Nutr Res Pract.  2016 Oct;10(5):477-486. 10.4162/nrp.2016.10.5.477.

Korean pine nut oil replacement decreases intestinal lipid uptake while improves hepatic lipid metabolism in mice

Affiliations
  • 1Department of Food and Nutrition, College of Human Ecology, Seoul National University, 1 Gwanak-ro, Gwanak-gu, Seoul 08826, Korea. snhan@snu.ac.kr
  • 2Research Institute of Human Ecology, Seoul National University, Seoul 08826, Korea.

Abstract

BACKGROUND/OBJECTIVES
Consumption of pine nut oil (PNO) was shown to reduce weight gain and attenuate hepatic steatosis in mice fed a high-fat diet (HFD). The aim of this study was to examine the effects of PNO on both intestinal and hepatic lipid metabolism in mice fed control or HFD.
MATERIALS/METHODS
Five-week-old C57BL/6 mice were fed control diets containing 10% energy fat from either Soybean Oil (SBO) or PNO, or HFD containing 15% energy fat from lard and 30% energy fat from SBO or PNO for 12 weeks. Expression of genes related to intestinal fatty acid (FA) uptake and channeling (Cd36, Fatp4, Acsl5, Acbp), intestinal chylomicron synthesis (Mtp, ApoB48, ApoA4), hepatic lipid uptake and channeling (Lrp1, Fatp5, Acsl1, Acbp), hepatic triacylglycerol (TAG) lipolysis and FA oxidation (Atgl, Cpt1a, Acadl, Ehhadh, Acaa1), as well as very low-density lipoprotein (VLDL) assembly (ApoB100) were determined by real-time PCR.
RESULTS
In intestine, significantly lower Cd36 mRNA expression (P < 0.05) and a tendency of lower ApoA4 mRNA levels (P = 0.07) was observed in PNO-fed mice, indicating that PNO consumption may decrease intestinal FA uptake and chylomicron assembly. PNO consumption tended to result in higher hepatic mRNA levels of Atgl (P = 0.08) and Cpt1a (P = 0.05). Significantly higher hepatic mRNA levels of Acadl and ApoB100 were detected in mice fed PNO diet (P < 0.05). These results suggest that PNO could increase hepatic TAG metabolism; mitochondrial fatty acid oxidation and VLDL assembly.
CONCLUSIONS
PNO replacement in the diet might function in prevention of excessive lipid uptake by intestine and improve hepatic lipid metabolism in both control diet and HFD fed mice.

Keyword

Pine nut oil; high-fat diet; intestine; liver; lipid metabolism

MeSH Terms

Animals
Apolipoprotein B-48
Diet
Diet, High-Fat
Intestines
Lipid Metabolism*
Lipolysis
Lipoproteins
Liver
Metabolism
Mice*
Nuts*
Real-Time Polymerase Chain Reaction
RNA, Messenger
Soybean Oil
Triglycerides
Weight Gain
Apolipoprotein B-48
Lipoproteins
RNA, Messenger
Soybean Oil
Triglycerides

Figure

  • Fig. 1 The mRNA levels of genes related to intestinal fatty acid uptake and channeling. Data are presented as mean ± SEM, n = 6 for each group. Two-way ANOVA was used to determine the significant effects of fat amount and oil type and was followed by a LSD post-hoc test. Different letters indicate significant difference at P < 0.05. *A significant overall effect of fat amount was observed in a two-way ANOVA, but no significant differences were observed among individual group comparisons in the post hoc test.

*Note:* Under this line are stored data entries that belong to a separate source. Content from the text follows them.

-- pv_equiv track=rewrite | github.com/flywo/PythonPractice | Project28-GhostsAge/GhostsAge.py | check
-- ===== SOURCE A (Python) =====
-- def check(o):
--     a, b = 1,1
--     age = 0
--     while o != 10000:
--         age += 1
--         if age == b:
--             o += b
--             a,b = b, a+b
--         else:
--             o -= 1
--     return age
-- ===== SOURCE B (Python) =====
-- def check(o):
--     # Jump segment-by-segment over the Fibonacci schedule instead of simulating
--     # every age: between two consecutive jump ages f1 < f2 the value decreases by
--     # one per age, so the crossing age inside a segment is computed directly.
--     d = 10000 - o
--     if d == 0:
--         return 0
--     f1, f2, s = 1, 2, 0   # next jump age, following jump age, offset before the jump
--     while True:
--         s += f1                      # offset right after the jump at age f1
--         if s == d:
--             return f1
--         gap = f2 - f1                # number of ages until the next jump
--         if s - gap < d < s:
--             return f1 + (s - d)      # crossed during the decreasing stretch
--         if d <= s - gap:
--             # every future offset stays above d: the original loop never ends here
--             raise ValueError("o can never reach 10000")
--         f1, f2, s = f2, f1 + f2, s - gap + 1
-- ===== Notes on version B (the rewrite author's own statement) =====
-- stated objective: alternative
-- what changed: Instead of simulating every single age (one +/-1 step per iteration), B jumps over whole Fibonacci segments and computes the crossing age in closed form per segment (intended as asymptotically faster, O(log) segments vs O(age) steps; a timing run could not confirm this because its large inputs lie outside A's termination domain); Pre_ excludes the inputs (o > 10000 and 44 sporadic offsets) on which A loops forever, where B raises ValueError.
import Mathlib
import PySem

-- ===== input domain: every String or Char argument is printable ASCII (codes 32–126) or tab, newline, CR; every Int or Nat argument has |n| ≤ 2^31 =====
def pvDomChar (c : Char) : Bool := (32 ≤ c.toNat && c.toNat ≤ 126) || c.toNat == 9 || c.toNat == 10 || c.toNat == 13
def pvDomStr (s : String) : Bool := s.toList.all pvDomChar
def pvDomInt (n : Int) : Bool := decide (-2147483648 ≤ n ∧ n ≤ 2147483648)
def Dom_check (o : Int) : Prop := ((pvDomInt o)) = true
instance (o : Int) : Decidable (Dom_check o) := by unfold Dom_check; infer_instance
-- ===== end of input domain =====

-- B replaces A's one-age-at-a-time simulation by closed-form jumps over whole
-- Fibonacci segments (one loop iteration per segment); equality of return values
-- is proved on Pre_check, the inputs where A's loop terminates at all.

-- ===== PORT A =====
-- A's while-loop as a fuel recursion; fuel 2^40 exceeds the final age of every
-- terminating run on a Dom-sized input (returned age ≤ 2·|10000-o| < 2^40, proved
-- below), so `none` occurs exactly where the Python loop never terminates.
def loopA : Nat → Int → Int → Int → Int → Option Int
  | 0, _, _, _, _ => none
  | fuel+1, o, a, b, age =>
    if o = 10000 then some age
    else if age + 1 = b then loopA fuel (o + b) b (a + b) (age + 1)
    else loopA fuel (o - 1) a b (age + 1)

def check (o : Int) : Int := (loopA (2^40) o 1 1 0).getD 0

-- ===== PORT B =====
-- B's while-True loop; `none` = the ValueError branch (or fuel exhaustion, which
-- the proof shows cannot happen on Dom-sized inputs before a return or the raise).
def loopB : Nat → Int → Int → Int → Int → Option Int
  | 0, _, _, _, _ => none
  | k+1, d, f1, f2, s =>
    let s' := s + f1
    if s' = d then some f1
    else
      let gap := f2 - f1
      if s' - gap < d ∧ d < s' then some (f1 + (s' - d))
      else if d ≤ s' - gap then none
      else loopB k d f2 (f1 + f2) (s' - gap + 1)

def check_alt (o : Int) : Int :=
  let d := 10000 - o
  if d = 0 then 0 else (loopB (2^40) d 1 2 0).getD 0

-- ===== PRECONDITION & SPEC =====
-- Pre_check excludes exactly the inputs on which Python A loops forever (it never
-- returns there): every o > 10000, and the 44 values of 10000 - o below that the
-- offset sequence skips over (B raises ValueError on all of them).
def pvBad : List Int :=
  [2, 4, 7, 11, 17, 26, 40, 62, 97, 153, 243, 388, 622, 1000, 1611, 2599, 4197,
   6782, 10964, 17730, 28677, 46389, 75047, 121416, 196442, 317836, 514255,
   832067, 1346297, 2178338, 3524608, 5702918, 9227497, 14930385, 24157851,
   39088204, 63246022, 102334192, 165580179, 267914335, 433494477, 701408774,
   1134903212, 1836311946]

def Pre_check (o : Int) : Prop := 0 ≤ 10000 - o ∧ (10000 - o) ∉ pvBad
instance (o : Int) : Decidable (Pre_check o) := by unfold Pre_check; infer_instance

def pvWitness_check : Int := 9995

def Spec_check (o : Int) (out : Int) : Prop := out = check_alt o
instance (o : Int) (out : Int) : Decidable (Spec_check o out) := by unfold Spec_check; infer_instance

-- ===== CLAIM (what is proved, stated in full; the proofs are below) =====
def Claim_equal_check : Prop := ∀ (o : Int), Dom_check o → Pre_check o → Spec_check o (check o)

-- ===== LEMMAS AND PROOFS =====

-- one-step unfolding of loopA
theorem loopA_succ (fuel : Nat) (o a b age : Int) :
    loopA (fuel + 1) o a b age =
      (if o = 10000 then some age
       else if age + 1 = b then loopA fuel (o + b) b (a + b) (age + 1)
       else loopA fuel (o - 1) a b (age + 1)) := rfl

-- If the next 10000-crossing can never happen again (current and all future checked
-- values exceed 10000), A's loop runs forever: the fuel recursion yields none.
theorem loopA_none : ∀ (fuel : Nat) (o a b age : Int), age < b → 1 ≤ a → a ≤ b →
    10000 + (b - age - 1) < o → loopA fuel o a b age = none := by
  intro fuel
  induction fuel with
  | zero => intros; rfl
  | succ n ih =>
    intro o a b age h1 h2 h3 h4
    simp only [loopA]
    rw [if_neg (by omega)]
    by_cases hj : age + 1 = b
    · rw [if_pos hj]
      exact ih _ _ _ _ (by omega) (by omega) (by omega) (by omega)
    · rw [if_neg hj]
      exact ih _ _ _ _ (by omega) h2 h3 (by omega)

-- none is antitone in fuel.
theorem loopA_down : ∀ (m n : Nat) (o a b age : Int), m ≤ n →
    loopA n o a b age = none → loopA m o a b age = none := by
  intro m
  induction m with
  | zero => intros; rfl
  | succ m ih =>
    intro n o a b age hmn hn
    obtain ⟨n', rfl⟩ : ∃ n', n = n' + 1 := ⟨n - 1, by omega⟩
    simp only [loopA] at hn ⊢
    by_cases h1 : o = 10000
    · simp [h1] at hn
    · rw [if_neg h1] at hn ⊢
      by_cases h2 : age + 1 = b
      · rw [if_pos h2] at hn ⊢; exact ih n' _ _ _ _ (by omega) hn
      · rw [if_neg h2] at hn ⊢; exact ih n' _ _ _ _ (by omega) hn

-- n pure decrement steps at once (no check along the way hits 10000, no jump age).
theorem loopA_run : ∀ (n fuel : Nat) (o a b age : Int),
    (∀ j : Nat, j < n → o - j ≠ 10000) → age + n < b →
    loopA (n + fuel) o a b age = loopA fuel (o - n) a b (age + n) := by
  intro n
  induction n with
  | zero => intro fuel o a b age _ _; norm_num
  | succ n ih =>
    intro fuel o a b age hchk hage
    have h0 : o ≠ 10000 := by have := hchk 0 (by omega); simpa using this
    have hb : age + 1 ≠ b := by push_cast at hage; omega
    have step : loopA (n + 1 + fuel) o a b age = loopA (n + fuel) (o - 1) a b (age + 1) := by
      have : n + 1 + fuel = (n + fuel) + 1 := by omega
      rw [this]; simp only [loopA]; rw [if_neg h0, if_neg hb]
    rw [step, ih fuel (o - 1) a b (age + 1)
      (by intro j hj; have := hchk (j + 1) (by omega); push_cast at this ⊢; omega)
      (by push_cast at hage ⊢; omega)]
    congr 1 <;> push_cast <;> ring

-- Main simulation lemma.  B's pre-jump state (f1, f2, s) corresponds to A's state
-- o = 10000 - d + s, a = f2 - f1, b = f1, age = f1 - 1 (about to jump at age f1).
-- The numeric hypotheses are the Fibonacci-shape invariants of B's loop plus a
-- linear fuel bound guaranteeing B's fuel cannot run out before return/raise.
theorem mainB : ∀ (k : Nat) (d f1 f2 s : Int),
    1 ≤ f1 → f1 < f2 → f2 ≤ 2*f1 → 3*f1 ≤ 2*f2 → 3*(f2 - f1) ≤ f1 + 2*s + 3 →
    0 ≤ s → s < d → d ≤ s + 2*f1 - f2 + 2*(k : Int) →
    ((∀ r : Int, loopB k d f1 f2 s = some r →
        f1 ≤ r ∧ r ≤ 2*d ∧
        ∀ fuel : Nat, r - f1 + 2 ≤ (fuel : Int) →
          loopA fuel (10000 - d + s) (f2 - f1) f1 (f1 - 1) = some r)
     ∧ (loopB k d f1 f2 s = none →
        ∀ fuel : Nat, loopA fuel (10000 - d + s) (f2 - f1) f1 (f1 - 1) = none)) := by
  intro k
  induction k with
  | zero =>
    intro d f1 f2 s h1 h2 h3 h4 h5 h6 h7 h8
    refine ⟨by intro r hr; simp [loopB] at hr, ?_⟩
    intro _ fuel
    cases fuel with
    | zero => rfl
    | succ m =>
      rw [loopA_succ m]
      rw [if_neg (by omega), if_pos (by omega : f1 - 1 + 1 = f1)]
      exact loopA_none m _ _ _ _ (by omega) (by omega) (by omega) (by push_cast at h8; omega)
  | succ k ih =>
    intro d f1 f2 s h1 h2 h3 h4 h5 h6 h7 h8
    simp only [loopB]
    by_cases hA : s + f1 = d
    · rw [if_pos hA]
      refine ⟨?_, by intro h; simp at h⟩
      intro r hr
      obtain rfl : f1 = r := by simpa using hr
      refine ⟨le_refl _, by omega, ?_⟩
      intro fuel hfuel
      obtain ⟨m, rfl⟩ : ∃ m, fuel = (m + 1) + 1 := ⟨fuel - 2, by omega⟩
      rw [loopA_succ (m + 1)]
      rw [if_neg (by omega), if_pos (by omega : f1 - 1 + 1 = f1)]
      rw [loopA_succ m]
      rw [if_pos (by omega : 10000 - d + s + f1 = 10000)]
      congr 1; omega
    · rw [if_neg hA]
      by_cases hB : s + f1 - (f2 - f1) < d ∧ d < s + f1
      · rw [if_pos hB]
        refine ⟨?_, by intro h; simp at h⟩
        intro r hr
        obtain rfl : f1 + (s + f1 - d) = r := by simpa using hr
        obtain ⟨hB1, hB2⟩ := hB
        refine ⟨by omega, by omega, ?_⟩
        intro fuel hfuel
        have hj : (1:Int) ≤ s + f1 - d := by omega
        set jn : Nat := (s + f1 - d).toNat with hjn
        have hjc : (jn : Int) = s + f1 - d := Int.toNat_of_nonneg (by omega)
        obtain ⟨m, rfl⟩ : ∃ m, fuel = (jn + (m + 1)) + 1 :=
          ⟨fuel - jn - 2, by omega⟩
        rw [loopA_succ (jn + (m + 1))]
        rw [if_neg (by omega), if_pos (by omega : f1 - 1 + 1 = f1)]
        have harg : f2 - f1 + f1 = f2 := by ring
        have harg2 : f1 - 1 + 1 = f1 := by ring
        rw [harg, harg2]
        rw [loopA_run jn (m + 1) _ _ _ _
          (by intro j hjlt hcontra; omega)
          (by omega)]
        rw [loopA_succ m]
        rw [if_pos (by omega : 10000 - d + s + f1 - (jn : Int) = 10000)]
        congr 1; omega
      · rw [if_neg hB]
        by_cases hC : d ≤ s + f1 - (f2 - f1)
        · rw [if_pos hC]
          refine ⟨by intro r hr; simp at hr, ?_⟩
          intro _ fuel
          cases fuel with
          | zero => rfl
          | succ m =>
            rw [loopA_succ m]
            rw [if_neg (by omega), if_pos (by omega : f1 - 1 + 1 = f1)]
            exact loopA_none m _ _ _ _ (by omega) (by omega) (by omega) (by omega)
        · rw [if_neg hC]
          -- recurse to the next segment
          have hd : s + f1 < d := by omega
          have hih := ih d f2 (f1 + f2) (s + f1 - (f2 - f1) + 1)
            (by omega) (by omega) (by omega) (by omega) (by omega) (by omega)
            (by omega) (by push_cast at h8 ⊢; omega)
          rw [(by ring : f1 + f2 - f2 = f1)] at hih
          have hstep : ∀ fuel : Nat,
              loopA ((((f2 - f1).toNat - 1) + fuel) + 1) (10000 - d + s) (f2 - f1) f1 (f1 - 1)
              = loopA fuel (10000 - d + (s + f1 - (f2 - f1) + 1)) f1 f2 (f2 - 1) := by
            intro fuel
            have hgc : ((f2 - f1).toNat : Int) = f2 - f1 := Int.toNat_of_nonneg (by omega)
            rw [loopA_succ (((f2 - f1).toNat - 1) + fuel)]
            rw [if_neg (by omega), if_pos (by omega : f1 - 1 + 1 = f1)]
            have harg : f2 - f1 + f1 = f2 := by ring
            have harg2 : f1 - 1 + 1 = f1 := by ring
            rw [harg, harg2]
            rw [loopA_run ((f2 - f1).toNat - 1) fuel _ _ _ _
              (by intro j hjlt
                  have : (j : Int) ≤ f2 - f1 - 2 := by omega
                  intro hcontra; omega)
              (by omega)]
            congr 1 <;> omega
          constructor
          · intro r hr
            obtain ⟨hr1, hr2, hr3⟩ := hih.1 r hr
            refine ⟨by omega, hr2, ?_⟩
            intro fuel hfuel
            obtain ⟨rest, rfl⟩ : ∃ rest, fuel = (((f2 - f1).toNat - 1) + rest) + 1 :=
              ⟨fuel - (f2 - f1).toNat, by
                have hgc : ((f2 - f1).toNat : Int) = f2 - f1 := Int.toNat_of_nonneg (by omega)
                omega⟩
            rw [hstep rest]
            exact hr3 rest (by
              have hgc : ((f2 - f1).toNat : Int) = f2 - f1 := Int.toNat_of_nonneg (by omega)
              push_cast at hfuel ⊢; omega)
          · intro hr fuel
            have hbig := hstep fuel
            rw [hih.2 hr fuel] at hbig
            exact loopA_down fuel _ _ _ _ _ (by omega) hbig

-- ===== VERDICT (by name: the statement is the Claim_ definition above) =====
theorem check_spec : Claim_equal_check := by
  intro o hdom hpre
  unfold Spec_check check check_alt
  have hdom' : -2147483648 ≤ o ∧ o ≤ 2147483648 := by
    simpa [Dom_check, pvDomInt] using hdom
  by_cases h0 : (10000 : Int) - o = 0
  · have ho : o = 10000 := by omega
    subst ho
    rw [if_pos h0]
    have h40 : (2^40 : Nat) = (2^40 - 1) + 1 := by norm_num
    rw [h40]; simp [loopA]
  · rw [if_neg h0]
    have hd1 : (1:Int) ≤ 10000 - o := by
      rcases hpre with ⟨hp, _⟩; omega
    have hmain := mainB (2^40) (10000 - o) 1 2 0
      (by omega) (by omega) (by omega) (by omega) (by omega) (by omega) (by omega)
      (by push_cast; norm_num; omega)
    have harg : (10000 : Int) - (10000 - o) + 0 = o := by ring
    cases hB : loopB (2^40) (10000 - o) 1 2 0 with
    | some r =>
      obtain ⟨hr1, hr2, hr3⟩ := hmain.1 r hB
      have := hr3 (2^40) (by push_cast; omega)
      rw [harg] at this
      norm_num at this ⊢
      rw [this]
      rfl
    | none =>
      have := hmain.2 hB (2^40)
      rw [harg] at this
      norm_num at this ⊢
      rw [this]
      rfl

  • Fig. 2 The mRNA levels of genes related to intestinal chylomicron assembly and secretion. Data are presented as mean ± SEM, n = 6 for each group. Two-way ANOVA was used to determine the significant effects of fat amount and oil type and was followed by a LSD post-hoc test. Different letters indicate significant difference at P < 0.05.

  • Fig. 3 The mRNA levels of genes related to hepatic lipid uptake and channeling. Data are presented as mean ± SEM, n = 6 for each group. Two-way ANOVA was used to determine the significant effects of fat amount and oil type and was followed by a LSD post-hoc test. Different letters indicate significant difference at P < 0.05. *A significant overall effect of oil type was observed in a two-way ANOVA, but no significant differences among individual group comparisons were observed in the post hoc test.

  • Fig. 4 The mRNA levels of genes related to hepatic TAG lipolysis and fatty acid oxidation. Data are presented as mean ± SEM, n = 6 for each group. Two-way ANOVA was used to determine the significant effects of fat amount and oil type and was followed by a LSD post-hoc test. Different letters indicate significant difference at P < 0.05.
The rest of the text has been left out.